Materials provided:
____________________

lemma idxGeN_decN_lower {a : List Int} (h : a ≠ [])
    {v : Int} (hv : v ≤ pyMax a - 1) :
    idxGeN (decN a ((idxGeN a (pyMax a)).take (kOf a))) v = idxGeN a v := by
  refine idxGeN_decN_congr a _ (take_idx_nodup a) (fun x hx => (mem_take_idx h hx).1) v ?_
  intro j hj
  have hv1 := (mem_take_idx h hj).2
  have h1 : v ≤ a.getD j 0 - 1 := by omega
  have h2 : v ≤ a.getD j 0 := by omega
  rw [decide_eq_true h1, decide_eq_true h2]

lemma idxGeN_decN_max {a : List Int} (h : a ≠ []) :
    idxGeN (decN a ((idxGeN a (pyMax a)).take (kOf a))) (pyMax a)
      = (idxGeN a (pyMax a)).drop (kOf a) := by
  have hstep : ∀ (t : List Nat), t.Nodup → (∀ j ∈ t, j < a.length) →
      (∀ j ∈ t, a.getD j 0 = pyMax a) →
      idxGeN (decN a t) (pyMax a)
        = (List.range a.length).filter
            (fun j => !decide (j ∈ t) && decide (pyMax a ≤ a.getD j 0)) := by
    intro t ht hlt hval
    unfold idxGeN
    rw [decN_length]
    refine List.filter_congr ?_
    intro j hj
    rw [decN_getD ht hlt j]
    by_cases hjt : j ∈ t
    · have hv1 := hval j hjt
      have h1 : ¬ (pyMax a ≤ a.getD j 0 - 1) := by omega
      rw [if_pos hjt, decide_eq_false h1, decide_eq_true hjt]
      rfl
    · rw [if_neg hjt, decide_eq_false hjt]
      rfl
  rw [hstep _ (take_idx_nodup a) (fun x hx => (mem_take_idx h hx).1)
    (fun x hx => (mem_take_idx h hx).2), ← List.filter_filter]
  exact filter_not_mem_take (idxGeN_nodup a (pyMax a)) (kOf a)

lemma kOf_pos (a : List Int) : kOf a ≠ 0 := by
  unfold kOf; split_ifs <;> simp

lemma take_idx_ne_nil {a : List Int} (h : a ≠ []) :
    (idxGeN a (pyMax a)).take (kOf a) ≠ [] := by
  intro he
  rcases List.take_eq_nil_iff.1 he with h0 | h0
  · exact kOf_pos a h0
  · exact idxGeN_max_ne_nil h h0
-- pv_equiv track=rewrite | github.com/Tannzzy/number-combiner | number_combiner.py | number_combiner
-- ===== SOURCE A (Python) =====
-- def number_combiner(lst: list) -> int:
--     '''
--     takes in a list of integers and combines it
--
--     arg:
--     lst(list): a list of integers
--
--     return:
--     the combined integer of all digits from lst
--     '''
--
--     # initiate counter variable
--     n = 0
--     # initiate an empty list
--     new_list = []
--
--     # for each number in the list
--     for num in lst:
--         # calculates the power of 10 based on the position of num in the list
--         power = len(lst) - 1 - n
--         # num times 10 to the power of variable 'power' to get num with appropriate 0 padding
--         # resulting number is appended to a new list
--         new_list.append(num * 10 ** power)
--         # increase counter by one
--         n += 1
--
--     # return the result as a sum of all the integers in the list we appended all the integers to
--     return sum(new_list)
-- ===== SOURCE B (Python) =====
-- def number_combiner(lst: list) -> int:
--     '''
--     takes in a list of integers and combines it
--
--     arg:
--     lst(list): a list of integers
--
--     return:
--     the combined integer of all digits from lst
--     '''
--     result = 0
--     for num in lst:
--         result = result * 10 + num
--     return result
-- ===== Notes on version B (the rewrite author's own statement) =====
-- stated objective: faster
-- what changed: Replaces the positional powers-of-10 list build plus sum with a single Horner accumulator (result = result*10 + num), with no intermediate list and no per-element 10**power big-int exponentiation.
import Mathlib
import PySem

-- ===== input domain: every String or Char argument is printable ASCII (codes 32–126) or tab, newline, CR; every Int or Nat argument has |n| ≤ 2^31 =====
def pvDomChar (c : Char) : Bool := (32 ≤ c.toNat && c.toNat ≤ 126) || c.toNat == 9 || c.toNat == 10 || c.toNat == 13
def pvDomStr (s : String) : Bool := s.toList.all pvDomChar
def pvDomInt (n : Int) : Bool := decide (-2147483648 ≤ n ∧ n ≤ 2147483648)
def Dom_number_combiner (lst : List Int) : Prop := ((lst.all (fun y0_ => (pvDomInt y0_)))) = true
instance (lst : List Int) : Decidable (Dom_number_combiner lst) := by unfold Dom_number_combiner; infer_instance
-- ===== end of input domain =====

-- B replaces A's positional powers-of-10 list build + sum with a single Horner accumulator (idiomatic, no intermediate list).


-- ===== PORT A =====
-- literal port: counter n, list of num * 10^(len-1-n) values, then sum
def number_combiner (lst : List Int) : Int :=
  (((lst.foldl
      (fun (st : Nat × List Int) (num : Int) =>
        (st.1 + 1, st.2 ++ [num * (10 : Int) ^ (lst.length - 1 - st.1)]))
      (0, []))).2).sum

-- ===== PORT B =====
-- literal port of Source B: Horner accumulator
def number_combiner_alt (lst : List Int) : Int :=
  lst.foldl (fun (result : Int) (num : Int) => result * 10 + num) 0

-- ===== PRECONDITION & SPEC =====
def Spec_number_combiner (lst : List Int) (out : Int) : Prop := out = number_combiner_alt lst
instance (lst : List Int) (out : Int) : Decidable (Spec_number_combiner lst out) := by unfold Spec_number_combiner; infer_instance

-- ===== CLAIM (what is proved, stated in full; the proofs are below) =====
def Claim_equal_number_combiner : Prop := ∀ (lst : List Int), Dom_number_combiner lst → Spec_number_combiner lst (number_combiner lst)

-- ===== LEMMAS AND PROOFS =====

-- the common reference value: x placed at power (length of the tail)
def pvHorner : List Int → Int
  | [] => 0
  | x :: xs => x * (10 : Int) ^ xs.length + pvHorner xs

theorem pvA_char (l : List Int) : ∀ (L n0 : Nat) (acc : List Int), n0 + l.length = L →
    (((l.foldl
        (fun (st : Nat × List Int) (num : Int) =>
          (st.1 + 1, st.2 ++ [num * (10 : Int) ^ (L - 1 - st.1)]))
        (n0, acc))).2).sum = acc.sum + pvHorner l := by
  induction l with
  | nil => intro L n0 acc h; simp [pvHorner]
  | cons x xs ih =>
    intro L n0 acc h
    simp only [List.foldl_cons]
    have hp : L - 1 - n0 = xs.length := by simp at h; omega
    rw [ih L (n0 + 1) _ (by simp at h ⊢; omega)]
    simp [hp, pvHorner]
    ring

theorem pvB_char (l : List Int) : ∀ (acc : Int),
    l.foldl (fun (result : Int) (num : Int) => result * 10 + num) acc
      = acc * (10 : Int) ^ l.length + pvHorner l := by
  induction l with
  | nil => intro acc; simp [pvHorner]
  | cons x xs ih =>
    intro acc
    simp only [List.foldl_cons, pvHorner, ih, List.length_cons]
    ring

-- ===== VERDICT (by name: the statement is the Claim_ definition above) =====
theorem number_combiner_spec : Claim_equal_number_combiner := by
  intro lst _
  show number_combiner lst = number_combiner_alt lst
  rw [number_combiner, number_combiner_alt,
    pvA_char lst lst.length 0 [] (by simp), pvB_char lst 0]
  simp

____________________

Work instruction:
Consider the entries above and return each line with the string "literal".

Answer space:
-- literal port: counter n, list of num * 10^(len-1-n) values, then sum
-- literal port of Source B: Horner accumulator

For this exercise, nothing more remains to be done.